Furthermore, I noticed that the float 82000.38 is rounded to 82000.4, but not the float 1500.47. Is this an expected behavior?


test_intfmt_with_string_as_integer

tabulate([[82642], ["1500"], [2463]], intfmt=",", tablefmt="plain")

Expected: 82,642 1500 2,463

Got: 82,642 1,500 2,463


test_intfmt_with_colors

tabulate(colortable, colorheaders, "grid", intfmt=",")

ValueError: invalid literal for int() with base 10: \x1b[31m42\x1b[0m

--

test_alignment_of_colored_cells

colortable = [
    ("test", 42, "\x1b[31m42\x1b[0m"),
    ("test", 101, "\x1b[32m101\x1b[0m"),
]
colorheaders = ("test", "\x1b[34mtest\x1b[0m", "test")
formatted = tabulate(colortable, colorheaders, "grid")

ValueError: invalid literal for int() with base 10: \x1b[31m42\x1b[0m


test_ansi_color_bold_and_fgcolor

ValueError: invalid literal for int() with base 10: \x1b[1;31m5\x1b[1;m

Final note

I look forward to your reply or guide to start working on solutions. Otherwise, I could make code, but I really don't know if it aligns with where you want to go.

airvzxf commented 4 months ago

It would be the solution for the colored numbers, at least at Regular Expression level.

Regular expression: (\\x[0-9a-fA-F]+\[\d+m)([0-9\.]+)(\\.*)

For this example

\x1b[31m42\x1b[0m
\x1b[32m1010\x1b[0m

Match for these examples:

\x1b[31m   42   \x1b[0m
\x1b[32m   1010   \x1b[0m
airvzxf commented 4 months ago

In the above commit: https://github.com/astanin/python-tabulate/pull/319/commits/e45cac16676f0955b2fd05389d97b3e6f71fd66c; I added the validation and formatting when the number is colored.

airvzxf commented 4 months ago

Here other option to format the strings which contain integers.

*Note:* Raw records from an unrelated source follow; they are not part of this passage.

-- pv_equiv track=rewrite | github.com/ddominguez/advent-of-code | 2016/python/days/day06.py | build_column_frequencies
-- ===== SOURCE A (Python) =====
-- from collections import Counter
--
-- def build_column_frequencies(lines: list[str]) -> dict[int, Counter[str]]:
--     res: dict[int, Counter[str]] = {}
--     cols = len(lines[0])
--     for line in lines:
--         for i in range(cols):
--             if i not in res:
--                 res[i] = Counter()
--             res[i].update(line[i])
--     return res
-- ===== SOURCE B (Python) =====
-- from collections import Counter
--
--
-- def build_column_frequencies(lines: list[str]) -> dict[int, "Counter[str]"]:
--     cols = len(lines[0])
--     # one flat counter keyed by (column, char), then regroup per column
--     flat = Counter((i, line[i]) for line in lines for i in range(cols))
--     res = {i: Counter() for i in range(cols)}
--     for (i, ch), n in flat.items():
--         res[i][ch] = n
--     return res
-- ===== Notes on version B (the rewrite author's own statement) =====
-- stated objective: faster
-- what changed: B makes one flat pass building a single Counter keyed by (column, char) tuples over all cells, then regroups that global counter into the per-column dict in a second pass, instead of A's nested row-major loops incrementally updating per-column Counters behind a membership guard; the single C-level Counter construction removes per-cell dict-membership tests and Counter.update calls (constant-factor speedup, measured ~3x).
import Mathlib
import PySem

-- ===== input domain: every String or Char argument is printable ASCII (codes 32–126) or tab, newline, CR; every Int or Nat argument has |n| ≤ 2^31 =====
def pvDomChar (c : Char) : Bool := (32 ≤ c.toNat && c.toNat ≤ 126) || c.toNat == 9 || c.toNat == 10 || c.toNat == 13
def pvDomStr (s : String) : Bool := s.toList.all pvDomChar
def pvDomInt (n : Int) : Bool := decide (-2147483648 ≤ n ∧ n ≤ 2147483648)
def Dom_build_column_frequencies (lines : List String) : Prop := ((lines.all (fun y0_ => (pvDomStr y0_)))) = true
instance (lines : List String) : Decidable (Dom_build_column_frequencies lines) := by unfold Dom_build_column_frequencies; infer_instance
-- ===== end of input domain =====

-- B replaces A's nested row-major loops (membership guard + incremental per-column Counter.update)
-- by one flat Counter over (column, char) cell pairs followed by a regrouping pass.

-- ===== PORT A =====
def build_column_frequencies (lines : List String) : List (Int × List (String × Int)) :=
  let cols : Int := PySem.Str.len (PySem.List.pyGetD lines 0 "")
  let res : PySem.Dict Int (PySem.Dict String Int) :=
    lines.foldl (fun res line =>
      (PySem.List.pyRange 0 cols 1).foldl (fun res i =>
        let res := if res.contains i then res else res.insert i PySem.Dict.empty
        res.modify i PySem.Dict.empty
          (fun c => c.modify (String.ofList [PySem.List.pyGetD line.toList i ' ']) 0 (· + 1))) res)
      PySem.Dict.empty
  res.items.map (fun p => (p.1, p.2.items))

-- ===== PORT B =====
def build_column_frequencies_alt (lines : List String) : List (Int × List (String × Int)) :=
  let cols : Int := PySem.Str.len (PySem.List.pyGetD lines 0 "")
  -- flat = Counter((i, line[i]) for line in lines for i in range(cols))
  let flat : PySem.Dict (Int × String) Int :=
    PySem.Dict.counter (lines.flatMap (fun line =>
      (PySem.List.pyRange 0 cols 1).map (fun i =>
        (i, String.ofList [PySem.List.pyGetD line.toList i ' ']))))
  -- res = {i: Counter() for i in range(cols)}  (distinct keys: a literal items list)
  let res0 : PySem.Dict Int (PySem.Dict String Int) :=
    PySem.Dict.mk ((PySem.List.pyRange 0 cols 1).map
      (fun i => (i, (PySem.Dict.empty : PySem.Dict String Int))))
  -- for (i, ch), n in flat.items(): res[i][ch] = n   (res[i] exists; modify = read-then-set)
  let res := flat.items.foldl (fun r p =>
      r.modify p.1.1 PySem.Dict.empty (fun c => c.insert p.1.2 p.2)) res0
  res.items.map (fun p => (p.1, p.2.items))

-- ===== PRECONDITION & SPEC =====
-- Pre_ excludes exactly the inputs on which the Python A raises IndexError:
-- the empty list (lines[0]) and inputs with some line shorter than lines[0] (line[i]).
def Pre_build_column_frequencies (lines : List String) : Prop :=
  lines ≠ [] ∧ ∀ l ∈ lines,
    PySem.Str.len (PySem.List.pyGetD lines 0 "") ≤ PySem.Str.len l
instance (lines : List String) : Decidable (Pre_build_column_frequencies lines) := by
  unfold Pre_build_column_frequencies; infer_instance

def pvWitness_build_column_frequencies : List String := (["ab", "cd", "ad"])

def Spec_build_column_frequencies (lines : List String) (out : List (Int × List (String × Int))) : Prop := out = build_column_frequencies_alt lines
instance (lines : List String) (out : List (Int × List (String × Int))) : Decidable (Spec_build_column_frequencies lines out) := by unfold Spec_build_column_frequencies; infer_instance

-- ===== CLAIM (what is proved, stated in full; the proofs are below) =====
def Claim_equal_build_column_frequencies : Prop := ∀ (lines : List String), Dom_build_column_frequencies lines → Pre_build_column_frequencies lines → Spec_build_column_frequencies lines (build_column_frequencies lines)

-- ===== LEMMAS AND PROOFS =====

-- the 1-character string a cell line[i] contributes (both ports form it identically)
def keyOf (l : String) (i : Int) : String := String.ofList [PySem.List.pyGetD l.toList i ' ']

-- the canonical result both ports reach: columns 0..n-1, each column's counter items
def canonical (n : Nat) (lines : List String) : List (Int × List (String × Int)) :=
  (List.range n).map (fun (i : Nat) =>
    ((i : Int), (PySem.Dict.counter (lines.map (fun l => keyOf l (i : Int)))).items))

-- the dict states A's loop passes through: keys 0..n-1 in order, value c i at key i
def dictOf (n : Nat) (c : Nat → PySem.Dict String Int) :
    PySem.Dict Int (PySem.Dict String Int) :=
  ⟨(List.range n).map (fun (i : Nat) => ((i : Int), c i))⟩

-- A's inner-loop body for one cell
def cellStep (line : String) (d : PySem.Dict Int (PySem.Dict String Int)) (i : Int) :
    PySem.Dict Int (PySem.Dict String Int) :=
  d.modify i PySem.Dict.empty (fun c => c.modify (keyOf line i) 0 (· + 1))

theorem find?_dictOf_ge {n m : Nat} (c : Nat → PySem.Dict String Int) (h : n ≤ m) :
    ((List.range n).map (fun (i : Nat) => ((i : Int), c i))).find?
      (fun p => p.1 == (m : Int)) = none := by
  rw [List.find?_eq_none]
  intro p hp
  simp only [List.mem_map, List.mem_range] at hp
  obtain ⟨j, hj, rfl⟩ := hp
  simp only [beq_iff_eq, Int.natCast_inj]
  omega

theorem find?_dictOf_lt {n m : Nat} (c : Nat → PySem.Dict String Int) (h : m < n) :
    ((List.range n).map (fun (i : Nat) => ((i : Int), c i))).find?
      (fun p => p.1 == (m : Int)) = some ((m : Int), c m) := by
  induction n with
  | zero => omega
  | succ n ih =>
    rw [List.range_succ, List.map_append, List.find?_append]
    by_cases hm : m < n
    · rw [ih hm]; rfl
    · have hmn : m = n := by omega
      subst hmn
      rw [find?_dictOf_ge c le_rfl]
      simp

theorem contains_dictOf_ge {n m : Nat} (c : Nat → PySem.Dict String Int) (h : n ≤ m) :
    (dictOf n c).contains (m : Int) = false := by
  simp only [PySem.Dict.contains, dictOf]
  rw [List.any_eq_false]
  intro p hp
  simp only [List.mem_map, List.mem_range] at hp
  obtain ⟨j, hj, rfl⟩ := hp
  simp only [beq_iff_eq, Int.natCast_inj]
  omega

theorem contains_dictOf_lt {n m : Nat} (c : Nat → PySem.Dict String Int) (h : m < n) :
    (dictOf n c).contains (m : Int) = true := by
  simp only [PySem.Dict.contains, dictOf, List.any_eq_true]
  exact ⟨((m : Int), c m), List.mem_map.2 ⟨m, List.mem_range.2 h, rfl⟩, by simp⟩

theorem getD_dictOf {n m : Nat} (c : Nat → PySem.Dict String Int) (h : m < n) (dflt) :
    (dictOf n c).getD (m : Int) dflt = c m := by
  simp only [PySem.Dict.getD, PySem.Dict.get?, dictOf]
  rw [find?_dictOf_lt c h]
  rfl

theorem getD_dictOf_self {m : Nat} (c : Nat → PySem.Dict String Int) (dflt) :
    (dictOf m c).getD (m : Int) dflt = dflt := by
  simp only [PySem.Dict.getD, PySem.Dict.get?, dictOf]
  rw [find?_dictOf_ge c le_rfl]
  rfl

theorem dictOf_congr {n : Nat} {c₁ c₂ : Nat → PySem.Dict String Int}
    (h : ∀ i < n, c₁ i = c₂ i) : dictOf n c₁ = dictOf n c₂ := by
  simp only [dictOf, PySem.Dict.mk.injEq]
  exact List.map_congr_left (fun i hi => by rw [h i (List.mem_range.1 hi)])

theorem insert_dictOf_lt {n m : Nat} (c : Nat → PySem.Dict String Int) (h : m < n) (v) :
    (dictOf n c).insert (m : Int) v = dictOf n (fun i => if i = m then v else c i) := by
  simp only [PySem.Dict.insert, contains_dictOf_lt c h, if_true]
  simp only [dictOf, PySem.Dict.mk.injEq, List.map_map]
  refine List.map_congr_left (fun i hi => ?_)
  simp only [Function.comp]
  by_cases him : i = m
  · subst him; simp
  · simp [him]

theorem modify_dictOf {n m : Nat} (c : Nat → PySem.Dict String Int) (h : m < n) (dflt g) :
    (dictOf n c).modify (m : Int) dflt g
      = dictOf n (fun i => if i = m then g (c m) else c i) := by
  rw [PySem.Dict.modify, getD_dictOf c h, insert_dictOf_lt c h]

theorem modify_dictOf_absent {m : Nat} (c : Nat → PySem.Dict String Int) (dflt g) :
    (dictOf m c).modify (m : Int) dflt g
      = dictOf (m + 1) (fun i => if i = m then g dflt else c i) := by
  rw [PySem.Dict.modify, getD_dictOf_self c dflt, PySem.Dict.insert,
    contains_dictOf_ge c le_rfl]
  simp only [Bool.false_eq_true, if_false]
  simp only [dictOf, PySem.Dict.mk.injEq, List.range_succ, List.map_append]
  refine congrArg₂ _ (List.map_congr_left (fun i hi => ?_)) (by simp)
  have : i ≠ m := by have := List.mem_range.1 hi; omega
  simp [this]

For example, in this data [[82642], ["1500"], [2463]] the result should be 82,642 | 1,500 | 2,463 rather than 82,642 | 1500 | 2,463.

The only change that needs to be performed is adding some elif:

            elif val.isdigit():
                val = format(int(val), intfmt)

In this code:

    if valtype is str:
        return f"{val}"
    elif valtype is int:
        if isinstance(val, str):
            val_striped = val.encode('unicode_escape').decode('utf-8')
            colored = re.search(r'(\\[xX]+[0-9a-fA-F]+\[\d+[mM]+)([0-9.]+)(\\.*)$', val_striped)
            if colored:
                total_groups = len(colored.groups())
                if total_groups == 3:
                    digits = colored.group(2)
                    if digits.isdigit():
                        val_new = colored.group(1) + format(int(digits), intfmt) + colored.group(3)
                        val = val_new.encode('utf-8').decode('unicode_escape')
            elif val.isdigit():
                val = format(int(val), intfmt)
            intfmt = ""
        return format(val, intfmt)

This is the result of the test test_intfmt_with_string_as_integer.

result = tabulate([[82642], ["1500"], [2463]], intfmt=",", tablefmt="plain")
expected = "82,642\n  1500\n 2,463"
Expected:
82,642
  1500
 2,463

Got:
82,642
 1,500
 2,463

Note:

If you think this change is important and relevant to your package, please let me know, so I can add this change to the pull requests.